Create a directory in which you'd like to save the mirrored data:

```bash
mkdir edi_energy_de
```

Then import it and start the download:

```python
import asyncio
from edi_energy_scraper import EdiEnergyScraper


# add the following lines to enable debug logging to stdout (CLI)
# import logging
# import sys
# logging.basicConfig(stream=sys.stdout, level=logging.DEBUG)

async def mirror():
    scraper = EdiEnergyScraper(path_to_mirror_directory="edi_energy_de")
    await scraper.mirror()


if __name__ == "__main__":
    loop = asyncio.new_event_loop()
    asyncio.set_event_loop(loop)
    asyncio.run(mirror())

```

This creates a directory structure:

```
-|-your_script_cwd.py
 |-edi_energy_de
    |- FV2310 (contains files valid since 2023-10-01)
        |- ahb.pdf
        |- ahb.docx
        |- ...
    |- FV2404 (contains files valid since 2024-04-03)
        |- mig.pdf
        |- mig.docx
        |- ...
    |- FV2504 (contains files valid since 2025-06-06)
        |- allgemeine_festlegungen.pdf
        |- schema.xsd
        |- ...
```

> [!TIP]
> You can extract the information encoded into the filenames:
> ```python
> from edi_energy_scraper import DocumentMetadata
> structured_information = DocumentMetadata.from_filename("AHB_COMDIS_1.0f_99991231_20250605_20250605_8872.pdf")
> # DocumentMetadata(kind='MIG', edifact_format=<EdifactFormat.REQOTE: 'REQOTE'>, valid_from=datetime.date(2023, 9, 30), valid_unt...traordinary_publication=True, is_error_correction=False, is_informational_reading_version=True, additional_text=None, id=10071)
```

## How to use this Repository on Your Machine (for development)

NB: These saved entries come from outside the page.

-- pv_equiv track=rewrite | github.com/MBlaschek/CEUAS | CEUAS/public/resort/rasotools-master/rasotools/fun/help.py | dict_add
-- ===== SOURCE A (Python) =====
-- def dict_add(d1, d2):
--     d2 = d2.copy()
--     for i, j in d1.items():
--         if i in d2.keys():
--             if ',' in j:
--                 j = j.split(',')
--             else:
--                 j = [j]
--
--             if ',' in d2[i]:
--                 k = d2[i].split(',')
--             else:
--                 k = [d2[i]]
--
--             for l in k:
--                 if l not in j:
--                     j.append(l)
--
--             d1[i] = ",".join(j)
--             d2.pop(i)
--     d1.update(d2)
--     return d1
-- ===== SOURCE B (Python) =====
-- def dict_add(d1, d2):
--     # One pass over d2, merging straight into d1 (no d2 copy, no pop, no final update).
--     for key, val in d2.items():
--         if key in d1:
--             tokens = d1[key].split(',')
--             for t in val.split(','):
--                 if t not in tokens:
--                     tokens.append(t)
--             d1[key] = ','.join(tokens)
--         else:
--             d1[key] = val
--     return d1
-- ===== Notes on version B (the rewrite author's own statement) =====
-- stated objective: simpler
-- what changed: B makes a single pass over d2 merging straight into d1 (using split(',') unconditionally), instead of A's copy of d2, a loop over d1 popping shared keys from the copy, and a final d1.update; Pre_ excludes association lists with duplicate keys, which do not represent Python dicts and on which the two list-level ports' accidental behaviours differ.
import Mathlib
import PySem

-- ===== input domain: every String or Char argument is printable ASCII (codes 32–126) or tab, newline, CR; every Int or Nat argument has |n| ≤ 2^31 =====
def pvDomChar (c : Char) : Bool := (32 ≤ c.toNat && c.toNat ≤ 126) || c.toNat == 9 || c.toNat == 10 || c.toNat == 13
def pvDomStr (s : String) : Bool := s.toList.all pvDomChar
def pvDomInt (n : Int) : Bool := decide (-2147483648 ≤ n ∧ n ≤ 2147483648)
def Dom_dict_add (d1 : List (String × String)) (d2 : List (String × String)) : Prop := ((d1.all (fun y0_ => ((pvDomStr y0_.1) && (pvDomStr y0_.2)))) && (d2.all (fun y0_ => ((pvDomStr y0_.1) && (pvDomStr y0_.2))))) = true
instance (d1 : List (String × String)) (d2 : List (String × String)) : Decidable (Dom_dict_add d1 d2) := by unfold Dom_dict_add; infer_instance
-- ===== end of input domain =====

-- B merges d2 into d1 in ONE pass over d2 (no d2 copy, no pop, no final update); same return value.
-- Python note: both A and B mutate d1 in place and return it; the equivalence proved here is about the return value.

-- ===== PORT A =====
-- s.split(',')  (Python str.split with the non-empty separator ',')
def pvSplitC (s : String) : List String :=
  (PySem.Chars.splitOn s.toList [',']).map String.ofList

-- the token loop 'for l in k: if l not in j: j.append(l)' — textually identical in A and B
def pvMergeTokens (jl : List String) (kl : List String) : List String :=
  kl.foldl (fun jl l => if jl.contains l then jl else jl ++ [l]) jl

-- A's loop body: 'if i in d2.keys(): … d2[i] …' read as one get? (contains+index on the same key)
def pvAStep (st : PySem.Dict String String × PySem.Dict String String) (ij : String × String) :
    PySem.Dict String String × PySem.Dict String String :=
  match st.2.get? ij.1 with
  | some dvi =>
      let jl := if PySem.Str.isIn "," ij.2 then pvSplitC ij.2 else [ij.2]
      let kl := if PySem.Str.isIn "," dvi then pvSplitC dvi else [dvi]
      -- d1[i] = ','.join(j) ; d2.pop(i) (the popped value is discarded)
      (st.1.insert ij.1 (PySem.Str.join "," (pvMergeTokens jl kl)), st.2.erase ij.1)
  | none => st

Please follow the instructions in
our [Python Template Repository](https://github.com/Hochfrequenz/python_template_repository#how-to-use-this-repository-on-your-machine)
. And for further information, see the [Tox Repository](https://github.com/tox-dev/tox).

## Contribute

You are very welcome to contribute to this template repository by opening a pull request against the main branch.